Aim of the exercise: The lines from the top of the listing through the one containing "have hk2 : PySem.Int.mod (k - 90 - 90)" are to be retyped exactly, with no other lines.

Input material:
━━━━━━━━━━

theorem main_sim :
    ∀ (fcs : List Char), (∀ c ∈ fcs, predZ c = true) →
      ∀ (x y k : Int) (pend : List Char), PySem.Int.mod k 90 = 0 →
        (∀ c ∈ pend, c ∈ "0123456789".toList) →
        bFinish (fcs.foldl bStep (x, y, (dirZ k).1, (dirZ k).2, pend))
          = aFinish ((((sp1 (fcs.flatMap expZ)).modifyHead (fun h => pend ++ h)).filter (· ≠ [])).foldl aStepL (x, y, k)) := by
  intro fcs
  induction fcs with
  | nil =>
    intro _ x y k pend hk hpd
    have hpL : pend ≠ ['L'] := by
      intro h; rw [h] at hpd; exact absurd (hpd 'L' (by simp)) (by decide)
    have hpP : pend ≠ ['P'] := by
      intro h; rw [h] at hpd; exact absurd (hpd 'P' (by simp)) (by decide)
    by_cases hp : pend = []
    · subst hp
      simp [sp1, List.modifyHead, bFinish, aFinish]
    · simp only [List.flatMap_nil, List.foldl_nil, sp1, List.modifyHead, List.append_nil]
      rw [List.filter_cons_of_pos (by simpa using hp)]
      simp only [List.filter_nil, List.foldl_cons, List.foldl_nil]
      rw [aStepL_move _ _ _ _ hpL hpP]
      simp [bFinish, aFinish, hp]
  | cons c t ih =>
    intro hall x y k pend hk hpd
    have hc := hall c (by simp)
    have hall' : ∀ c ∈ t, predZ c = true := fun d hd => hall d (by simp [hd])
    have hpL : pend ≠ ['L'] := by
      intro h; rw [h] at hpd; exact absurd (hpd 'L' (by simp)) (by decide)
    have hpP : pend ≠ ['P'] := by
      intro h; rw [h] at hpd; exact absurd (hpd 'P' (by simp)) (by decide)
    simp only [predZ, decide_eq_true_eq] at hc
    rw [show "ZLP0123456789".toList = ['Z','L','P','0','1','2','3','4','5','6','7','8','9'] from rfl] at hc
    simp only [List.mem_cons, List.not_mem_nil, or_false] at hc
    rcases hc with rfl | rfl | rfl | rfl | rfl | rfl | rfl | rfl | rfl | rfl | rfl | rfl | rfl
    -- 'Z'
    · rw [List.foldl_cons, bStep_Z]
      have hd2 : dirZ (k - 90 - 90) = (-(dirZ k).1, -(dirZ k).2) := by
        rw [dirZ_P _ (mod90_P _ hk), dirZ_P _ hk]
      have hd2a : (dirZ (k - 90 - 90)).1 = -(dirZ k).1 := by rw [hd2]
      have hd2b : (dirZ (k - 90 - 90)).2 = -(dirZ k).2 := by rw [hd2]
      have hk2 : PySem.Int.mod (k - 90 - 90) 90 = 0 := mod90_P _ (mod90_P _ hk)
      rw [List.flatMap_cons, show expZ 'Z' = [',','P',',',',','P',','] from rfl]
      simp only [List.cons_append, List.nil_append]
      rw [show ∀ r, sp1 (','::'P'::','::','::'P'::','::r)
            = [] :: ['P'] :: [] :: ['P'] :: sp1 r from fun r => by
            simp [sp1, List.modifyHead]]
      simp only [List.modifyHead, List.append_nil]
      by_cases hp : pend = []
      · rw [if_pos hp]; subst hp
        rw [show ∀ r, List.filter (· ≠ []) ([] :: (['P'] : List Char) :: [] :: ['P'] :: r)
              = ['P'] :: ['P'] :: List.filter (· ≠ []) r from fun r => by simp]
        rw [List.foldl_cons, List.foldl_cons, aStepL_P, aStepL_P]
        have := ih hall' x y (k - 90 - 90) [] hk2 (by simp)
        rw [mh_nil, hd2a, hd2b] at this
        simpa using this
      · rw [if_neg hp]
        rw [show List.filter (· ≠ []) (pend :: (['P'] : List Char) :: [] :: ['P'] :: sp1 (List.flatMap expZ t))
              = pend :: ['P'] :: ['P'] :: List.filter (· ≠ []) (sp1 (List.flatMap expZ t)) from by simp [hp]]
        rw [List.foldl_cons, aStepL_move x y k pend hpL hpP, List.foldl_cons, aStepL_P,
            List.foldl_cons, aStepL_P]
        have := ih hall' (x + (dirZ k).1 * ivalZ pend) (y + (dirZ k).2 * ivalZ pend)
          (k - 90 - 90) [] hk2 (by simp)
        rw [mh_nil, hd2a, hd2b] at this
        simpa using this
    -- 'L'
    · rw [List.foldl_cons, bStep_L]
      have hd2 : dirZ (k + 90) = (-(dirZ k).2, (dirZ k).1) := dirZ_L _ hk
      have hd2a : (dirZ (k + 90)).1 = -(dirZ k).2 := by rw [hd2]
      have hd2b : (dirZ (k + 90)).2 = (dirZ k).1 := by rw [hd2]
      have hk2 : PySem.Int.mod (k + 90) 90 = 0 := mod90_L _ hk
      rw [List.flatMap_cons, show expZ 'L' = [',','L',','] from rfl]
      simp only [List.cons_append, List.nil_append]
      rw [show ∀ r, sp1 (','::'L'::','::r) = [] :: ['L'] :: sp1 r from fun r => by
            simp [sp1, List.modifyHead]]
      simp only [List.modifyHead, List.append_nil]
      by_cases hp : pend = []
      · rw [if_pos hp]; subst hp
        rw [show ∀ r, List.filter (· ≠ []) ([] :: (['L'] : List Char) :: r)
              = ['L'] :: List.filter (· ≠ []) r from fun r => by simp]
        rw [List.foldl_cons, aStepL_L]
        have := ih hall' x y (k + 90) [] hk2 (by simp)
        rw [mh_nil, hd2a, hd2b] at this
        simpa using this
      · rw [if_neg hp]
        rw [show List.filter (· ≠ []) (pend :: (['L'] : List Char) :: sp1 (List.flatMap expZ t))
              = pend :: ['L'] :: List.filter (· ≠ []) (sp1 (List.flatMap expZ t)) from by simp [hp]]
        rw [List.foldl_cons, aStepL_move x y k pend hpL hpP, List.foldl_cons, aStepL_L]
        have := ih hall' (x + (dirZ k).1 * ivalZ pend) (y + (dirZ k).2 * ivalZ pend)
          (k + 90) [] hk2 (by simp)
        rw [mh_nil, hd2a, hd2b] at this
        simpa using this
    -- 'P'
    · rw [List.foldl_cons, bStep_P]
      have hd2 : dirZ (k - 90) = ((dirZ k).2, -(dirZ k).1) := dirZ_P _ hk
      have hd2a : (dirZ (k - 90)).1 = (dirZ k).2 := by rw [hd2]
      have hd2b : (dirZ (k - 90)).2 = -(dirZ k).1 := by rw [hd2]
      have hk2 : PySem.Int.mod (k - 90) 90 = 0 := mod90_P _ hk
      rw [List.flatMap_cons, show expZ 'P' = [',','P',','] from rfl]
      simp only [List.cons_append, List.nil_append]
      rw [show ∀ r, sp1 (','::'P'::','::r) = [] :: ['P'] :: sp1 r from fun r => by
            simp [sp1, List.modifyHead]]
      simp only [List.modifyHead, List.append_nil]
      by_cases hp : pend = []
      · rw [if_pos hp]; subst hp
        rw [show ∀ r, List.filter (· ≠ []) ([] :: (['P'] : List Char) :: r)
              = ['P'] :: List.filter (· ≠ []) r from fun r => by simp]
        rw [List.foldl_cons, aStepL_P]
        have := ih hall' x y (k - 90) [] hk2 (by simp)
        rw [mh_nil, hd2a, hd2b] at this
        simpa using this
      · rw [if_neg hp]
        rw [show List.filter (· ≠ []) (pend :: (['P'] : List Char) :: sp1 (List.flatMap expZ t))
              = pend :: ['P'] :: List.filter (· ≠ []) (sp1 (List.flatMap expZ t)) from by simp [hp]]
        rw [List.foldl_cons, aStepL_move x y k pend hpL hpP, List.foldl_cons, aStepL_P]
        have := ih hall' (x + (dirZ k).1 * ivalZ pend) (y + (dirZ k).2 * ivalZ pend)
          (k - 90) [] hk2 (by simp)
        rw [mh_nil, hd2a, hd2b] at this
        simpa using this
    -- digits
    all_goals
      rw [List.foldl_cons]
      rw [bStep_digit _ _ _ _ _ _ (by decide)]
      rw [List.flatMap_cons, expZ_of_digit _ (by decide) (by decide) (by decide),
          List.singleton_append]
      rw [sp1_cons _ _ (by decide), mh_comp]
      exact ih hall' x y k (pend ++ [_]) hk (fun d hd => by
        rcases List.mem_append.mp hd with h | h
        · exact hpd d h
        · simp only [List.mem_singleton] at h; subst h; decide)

━━━━━━━━━━

Response box:
theorem main_sim :
    ∀ (fcs : List Char), (∀ c ∈ fcs, predZ c = true) →
      ∀ (x y k : Int) (pend : List Char), PySem.Int.mod k 90 = 0 →
        (∀ c ∈ pend, c ∈ "0123456789".toList) →
        bFinish (fcs.foldl bStep (x, y, (dirZ k).1, (dirZ k).2, pend))
          = aFinish ((((sp1 (fcs.flatMap expZ)).modifyHead (fun h => pend ++ h)).filter (· ≠ [])).foldl aStepL (x, y, k)) := by
  intro fcs
  induction fcs with
  | nil =>
    intro _ x y k pend hk hpd
    have hpL : pend ≠ ['L'] := by
      intro h; rw [h] at hpd; exact absurd (hpd 'L' (by simp)) (by decide)
    have hpP : pend ≠ ['P'] := by
      intro h; rw [h] at hpd; exact absurd (hpd 'P' (by simp)) (by decide)
    by_cases hp : pend = []
    · subst hp
      simp [sp1, List.modifyHead, bFinish, aFinish]
    · simp only [List.flatMap_nil, List.foldl_nil, sp1, List.modifyHead, List.append_nil]
      rw [List.filter_cons_of_pos (by simpa using hp)]
      simp only [List.filter_nil, List.foldl_cons, List.foldl_nil]
      rw [aStepL_move _ _ _ _ hpL hpP]
      simp [bFinish, aFinish, hp]
  | cons c t ih =>
    intro hall x y k pend hk hpd
    have hc := hall c (by simp)
    have hall' : ∀ c ∈ t, predZ c = true := fun d hd => hall d (by simp [hd])
    have hpL : pend ≠ ['L'] := by
      intro h; rw [h] at hpd; exact absurd (hpd 'L' (by simp)) (by decide)
    have hpP : pend ≠ ['P'] := by
      intro h; rw [h] at hpd; exact absurd (hpd 'P' (by simp)) (by decide)
    simp only [predZ, decide_eq_true_eq] at hc
    rw [show "ZLP0123456789".toList = ['Z','L','P','0','1','2','3','4','5','6','7','8','9'] from rfl] at hc
    simp only [List.mem_cons, List.not_mem_nil, or_false] at hc
    rcases hc with rfl | rfl | rfl | rfl | rfl | rfl | rfl | rfl | rfl | rfl | rfl | rfl | rfl
    -- 'Z'
    · rw [List.foldl_cons, bStep_Z]
      have hd2 : dirZ (k - 90 - 90) = (-(dirZ k).1, -(dirZ k).2) := by
        rw [dirZ_P _ (mod90_P _ hk), dirZ_P _ hk]
      have hd2a : (dirZ (k - 90 - 90)).1 = -(dirZ k).1 := by rw [hd2]
      have hd2b : (dirZ (k - 90 - 90)).2 = -(dirZ k).2 := by rw [hd2]
      have hk2 : PySem.Int.mod (k - 90 - 90) 90 = 0 := mod90_P _ (mod90_P _ hk)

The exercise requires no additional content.